Let's take the usual definition of a spectral risk measure.
If we look at the integral we see that spectral risk measures have the property that the risk measure of a random variable $X$ can be represented by a combination of the quantiles of $X$.
Since the quantile function is rather friendly one gets that every spectral risk measure is also a coherent risk measure.
Examples are the expected value and the expected shortfall (CVaR). In those cases, the spectral representation yields a very convenient way to approximate the measure by simply weighing the quantiles of our dataset. That yields the following questions:
Are there any other known measures that have a spectral representation? If we relax the assumptions on the spectrum $\phi$, can we obtain (approximative sequences of) other (possibly non-coherent) risk measures?
EDIT: In reaction to the comment by @Joshua Ulrich I want to provide an example of what I want to achieve and some more details.
- Example: The Conditional Value at Risk. We have the following formula: $\text{CVaR}_\alpha(X) = -\frac{1}{\alpha}\int_0^{\alpha}F^{-1}_X(p)dp$. From sample $X_i$, $i=1,\ldots,N$, we can calculate the CVaR by taking the order statistics that are in the $\alpha$-tail of the sample, average, and divide by $\alpha$. We can see that this is measure has a spectral representation with $\phi(p) = \frac{1}{\alpha}$ for $p \in [0,\alpha]$ and $\phi(p) = 0$ for $p \in (\alpha, 1]$. So its easy to check: The CVaR is a spectral measure.

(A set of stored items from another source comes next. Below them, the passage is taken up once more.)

-- pv_equiv track=rewrite | github.com/Gnoyh/programmers | ps_131127.py | solution
-- ===== SOURCE A (Python) =====
-- def solution(want, number, discount):
--     result = 0
--
--     want_set = {}
--     result_set = {}
--
--     for i in range(len(want)):
--         want_set[want[i]] = number[i]
--         result_set[want[i]] = 0
--
--     for i in discount[: 10]:
--         if result_set.get(i) != None:
--             result_set[i] += 1
--
--     if want_set == result_set:
--         result += 1
--
--     for i in range(10, len(discount)):
--         if result_set.get(discount[i - 10]) != None:
--             result_set[discount[i - 10]] -= 1
--
--         if result_set.get(discount[i]) != None:
--             result_set[discount[i]] += 1
--
--         if want_set == result_set:
--             result += 1
--
--     return result
-- ===== SOURCE B (Python) =====
-- def solution(want, number, discount):
--     target = dict(zip(want, number))
--     need = len(target)
--     cnt = dict.fromkeys(target, 0)
--     matched = sum(1 for v in target.values() if v == 0)
--     result = 0
--     n = len(discount)
--     for i in range(n):
--         item = discount[i]
--         if item in cnt:
--             if cnt[item] == target[item]:
--                 matched -= 1
--             cnt[item] += 1
--             if cnt[item] == target[item]:
--                 matched += 1
--         if i >= 10:
--             old = discount[i - 10]
--             if old in cnt:
--                 if cnt[old] == target[old]:
--                     matched -= 1
--                 cnt[old] -= 1
--                 if cnt[old] == target[old]:
--                     matched += 1
--         if i >= 9 and matched == need:
--             result += 1
--     if n < 10 and matched == need:
--         result += 1
--     return result
-- ===== Notes on version B (the rewrite author's own statement) =====
-- stated objective: alternative
-- what changed: B replaces A's per-window dict-equality comparison by a single pass that maintains a running counter of keys whose window tally equals the wanted quantity, checking a window by one integer comparison instead of comparing whole dicts.
import Mathlib
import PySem

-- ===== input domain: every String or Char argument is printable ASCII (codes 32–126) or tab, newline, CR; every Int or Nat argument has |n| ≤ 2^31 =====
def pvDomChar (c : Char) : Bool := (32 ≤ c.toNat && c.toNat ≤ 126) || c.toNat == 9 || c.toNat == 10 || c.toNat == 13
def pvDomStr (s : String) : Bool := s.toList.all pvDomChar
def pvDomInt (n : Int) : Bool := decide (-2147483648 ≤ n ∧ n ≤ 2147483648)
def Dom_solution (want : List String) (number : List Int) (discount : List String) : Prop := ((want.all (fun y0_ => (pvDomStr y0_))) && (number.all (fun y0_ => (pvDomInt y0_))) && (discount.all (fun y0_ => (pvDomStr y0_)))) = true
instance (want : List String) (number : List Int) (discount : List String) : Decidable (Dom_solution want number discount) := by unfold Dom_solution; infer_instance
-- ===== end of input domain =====

-- B replaces A's per-window dict-equality scan by a running "matched keys" counter:
-- a genuinely different bookkeeping of the sliding window with the same results.


-- ===== PORT A =====
-- Literal port of A.  Python's dict `==` is order-insensitive, but in A `want_set` and
-- `result_set` are always built by the same loop over `want` (same keys, same insertion
-- order, updates in place), so `Dict` BEq (items-list equality) computes the same Bool.
-- `stepA` is the body of A's `for i in range(10, len(discount))` loop, step for step.
def stepA (wantSet : PySem.Dict String Int) (discount : List String)
    (st : Int × PySem.Dict String Int) (i : Int) : Int × PySem.Dict String Int :=
  let k1 := PySem.List.pyGetD discount (i - 10) ""
  let d1 := if (st.2.get? k1).isSome then st.2.insert k1 (st.2.getD k1 0 - 1) else st.2
  let k2 := PySem.List.pyGetD discount i ""
  let d2 := if (d1.get? k2).isSome then d1.insert k2 (d1.getD k2 0 + 1) else d1
  (if wantSet == d2 then st.1 + 1 else st.1, d2)

def solution (want : List String) (number : List Int) (discount : List String) : Int :=
  let init : PySem.Dict String Int × PySem.Dict String Int :=
    (PySem.List.pyRange 0 (want.length : Int) 1).foldl
      (fun st i =>
        (st.1.insert (PySem.List.pyGetD want i "") (PySem.List.pyGetD number i 0),
         st.2.insert (PySem.List.pyGetD want i "") 0))
      (PySem.Dict.empty, PySem.Dict.empty)
  let wantSet := init.1
  let rs0 := (PySem.List.slice discount none (some 10)).foldl
      (fun d k => if (d.get? k).isSome then d.insert k (d.getD k 0 + 1) else d) init.2
  let r0 : Int := if wantSet == rs0 then 0 + 1 else 0
  ((PySem.List.pyRange 10 (discount.length : Int) 1).foldl (stepA wantSet discount) (r0, rs0)).1

-- ===== PORT B =====
-- Port of B (Source B): one pass over `discount`; `stepB` is the body of B's single loop,
-- state = (cnt, matched, result).
def stepB (target : PySem.Dict String Int) (need : Int) (discount : List String)
    (st : PySem.Dict String Int × Int × Int) (i : Int) : PySem.Dict String Int × Int × Int :=
  let item := PySem.List.pyGetD discount i ""
  let p1 :=
    if st.1.contains item then
      let m := if st.1.getD item 0 == target.getD item 0 then st.2.1 - 1 else st.2.1
      let c := st.1.insert item (st.1.getD item 0 + 1)
      (c, if c.getD item 0 == target.getD item 0 then m + 1 else m)
    else (st.1, st.2.1)
  let p2 :=
    if 10 ≤ i then
      let old := PySem.List.pyGetD discount (i - 10) ""
      if p1.1.contains old then
        let m := if p1.1.getD old 0 == target.getD old 0 then p1.2 - 1 else p1.2
        let c := p1.1.insert old (p1.1.getD old 0 - 1)
        (c, if c.getD old 0 == target.getD old 0 then m + 1 else m)
      else p1
    else p1
  let r := if 9 ≤ i then (if p2.2 == need then st.2.2 + 1 else st.2.2) else st.2.2
  (p2.1, p2.2, r)

def solution_alt (want : List String) (number : List Int) (discount : List String) : Int :=
  let target : PySem.Dict String Int :=
    (want.zip number).foldl (fun d kv => d.insert kv.1 kv.2) PySem.Dict.empty
  let need : Int := (target.size : Int)
  let cnt0 : PySem.Dict String Int :=
    target.keys.foldl (fun d k => d.insert k 0) PySem.Dict.empty
  let m0 : Int := target.values.foldl (fun acc v => if v == 0 then acc + 1 else acc) 0
  let fin := (PySem.List.pyRange 0 (discount.length : Int) 1).foldl
      (stepB target need discount) (cnt0, m0, 0)
  if discount.length < 10 then (if fin.2.1 == need then fin.2.2 + 1 else fin.2.2) else fin.2.2

-- ===== PRECONDITION & SPEC =====
-- A indexes `number[i]` for every i < len(want): when `number` is shorter than `want`
-- Python raises IndexError, so exactly those inputs are excluded.
def Pre_solution (want : List String) (number : List Int) (discount : List String) : Prop :=
  want.length ≤ number.length
instance (want : List String) (number : List Int) (discount : List String) : Decidable (Pre_solution want number discount) := by unfold Pre_solution; infer_instance

def pvWitness_solution : List String × List Int × List String :=
  (["a", "b"], [2, 0], ["a", "x", "a"])


def Spec_solution (want : List String) (number : List Int) (discount : List String) (out : Int) : Prop := out = solution_alt want number discount
instance (want : List String) (number : List Int) (discount : List String) (out : Int) : Decidable (Spec_solution want number discount out) := by unfold Spec_solution; infer_instance

-- ===== CLAIM (what is proved, stated in full; the proofs are below) =====
def Claim_equal_solution : Prop := ∀ (want : List String) (number : List Int) (discount : List String), Dom_solution want number discount → Pre_solution want number discount → Spec_solution want number discount (solution want number discount)


-- ===== LEMMAS AND PROOFS =====

-- Proof-side abbreviations: B's target dict, prefix counts P, sliding-window counts V,
-- the per-window check pvOK, the zero-initialised counter dict pvZ, and the common spec.
def pvTarget (want : List String) (number : List Int) : PySem.Dict String Int :=
  (want.zip number).foldl (fun d kv => d.insert kv.1 kv.2) PySem.Dict.empty

def pvZ (want : List String) (number : List Int) : PySem.Dict String Int :=
  (want.zip number).foldl (fun d kv => d.insert kv.1 0) PySem.Dict.empty

def pvP (discount : List String) (m : Nat) (k : String) : Int := ((discount.take m).count k : Int)

def pvV (discount : List String) (j : Nat) (k : String) : Int :=
  pvP discount j k - pvP discount (j - 10) k

def pvOK (want : List String) (number : List Int) (discount : List String) (j : Nat) : Bool :=
  decide (∀ k ∈ (pvTarget want number).keys,
    pvV discount j k = (pvTarget want number).getD k 0)

def pvSpec (want : List String) (number : List Int) (discount : List String) : Int :=
  (((List.range' 10 (max 1 (discount.length - 9))).countP (pvOK want number discount) : Nat) : Int)

lemma pvK_nodup (want : List String) (number : List Int) : (pvTarget want number).keys.Nodup := by
  unfold pvTarget
  exact PySem.Dict.nodup_keys_foldl_insert_key (want.zip number) Prod.fst (fun _ kv => kv.2)
    PySem.Dict.empty (by simp)

lemma dict_beq_iff (d e : PySem.Dict String Int) : (d == e) = true ↔ d = e := by
  constructor
  · intro h; exact PySem.Dict.ext (by exact beq_iff_eq.mp h)
  · rintro rfl; show (d.items == d.items) = true; exact beq_iff_eq.mpr rfl

-- prefix-count facts
lemma pvP_zero (discount : List String) (k : String) : pvP discount 0 k = 0 := by
  simp [pvP]

lemma pvP_succ (discount : List String) (m : Nat) (h : m < discount.length) (k : String) :
    pvP discount (m + 1) k
      = pvP discount m k + (if discount[m] = k then 1 else 0) := by
  unfold pvP
  rw [List.take_add_one, List.getElem?_eq_getElem h, List.count_append]
  by_cases hk : discount[m] = k <;> simp [hk]

lemma pvP_clamp (discount : List String) (m : Nat) (h : discount.length ≤ m) (k : String) :
    pvP discount m k = pvP discount discount.length k := by
  unfold pvP
  rw [List.take_of_length_le h, List.take_of_length_le (le_refl _)]

-- window-count step facts
lemma pvV_zero (discount : List String) (k : String) : pvV discount 0 k = 0 := by
  simp [pvV, pvP_zero]

lemma pvV_step_lo (discount : List String) (j : Nat) (hj : j < 10) (hn : j < discount.length)
    (k : String) :
    pvV discount (j + 1) k = pvV discount j k + (if discount[j] = k then 1 else 0) := by
  unfold pvV
  have h1 : j + 1 - 10 = 0 := by omega
  have h2 : j - 10 = 0 := by omega
  rw [h1, h2, pvP_succ discount j hn k]
  ring

lemma pvV_step_hi (discount : List String) (j : Nat) (hj : 10 ≤ j) (hn : j < discount.length)
    (k : String) :
    pvV discount (j + 1) k
      = pvV discount j k + (if discount[j] = k then 1 else 0)
          - (if discount[j - 10]'(by omega) = k then 1 else 0) := by
  unfold pvV
  have h1 : j + 1 - 10 = (j - 10) + 1 := by omega
  rw [h1, pvP_succ discount j hn k, pvP_succ discount (j - 10) (by omega) k]
  ring

-- counting a pointwise update
lemma countP_update (K : List String) (p q : String → Bool) (x : String)
    (hnd : K.Nodup) (hx : x ∈ K) (hagree : ∀ y ∈ K, y ≠ x → p y = q y) :
    (K.countP q : Int)
      = (K.countP p : Int) + ((if q x then 1 else 0) - (if p x then 1 else 0)) := by
  induction K with
  | nil => cases hx
  | cons a t ih =>
    rcases List.nodup_cons.mp hnd with ⟨ha, hnt⟩
    rcases List.mem_cons.mp hx with rfl | hxt
    · have ht : t.countP p = t.countP q := by
        apply List.countP_congr
        intro y hy
        have := hagree y (List.mem_cons_of_mem _ hy) (fun e => ha (e ▸ hy))
        rw [this]
      rw [List.countP_cons, List.countP_cons, ht]
      by_cases hp : p x <;> by_cases hq : q x <;> simp [hp, hq] <;> push_cast <;> ring
    · have hpa : p a = q a := hagree a List.mem_cons_self (fun e => ha (e ▸ hxt))
      have := ih hnt hxt (fun y hy hne => hagree y (List.mem_cons_of_mem _ hy) hne)
      rw [List.countP_cons, List.countP_cons, hpa]
      by_cases hq : q a <;> simp [hq] at this ⊢ <;> push_cast at this ⊢ <;> omega

-- the guarded "bump" of A's update sites: keys and values
lemma bump_keys (d : PySem.Dict String Int) (x : String) (v : Int) :
    (if (d.get? x).isSome then d.insert x v else d).keys = d.keys := by
  by_cases h : (d.get? x).isSome
  · rw [if_pos h]
    exact PySem.Dict.keys_insert_of_contains d _
      ((PySem.Dict.contains_eq_isSome_get? d x).trans (by rw [h]))
  · rw [if_neg h]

Obviously, the "order statistics + weighted average" procedure does not only work for the CVaR, it works for all spectral measures: From the definition of spectral measure we see that, after discretizing the integral, we have an approximation of the measure that is a linear combination of quantiles which is very easy to compute.
In fact its so easy that I would like to compute as many risk measures as possible this way (very easy if you do monte carlo or scenarios for example). For the computation only, I dont need all the assumptions about $\phi$ so lets forget about them for a moment and see what else we can calculate this way.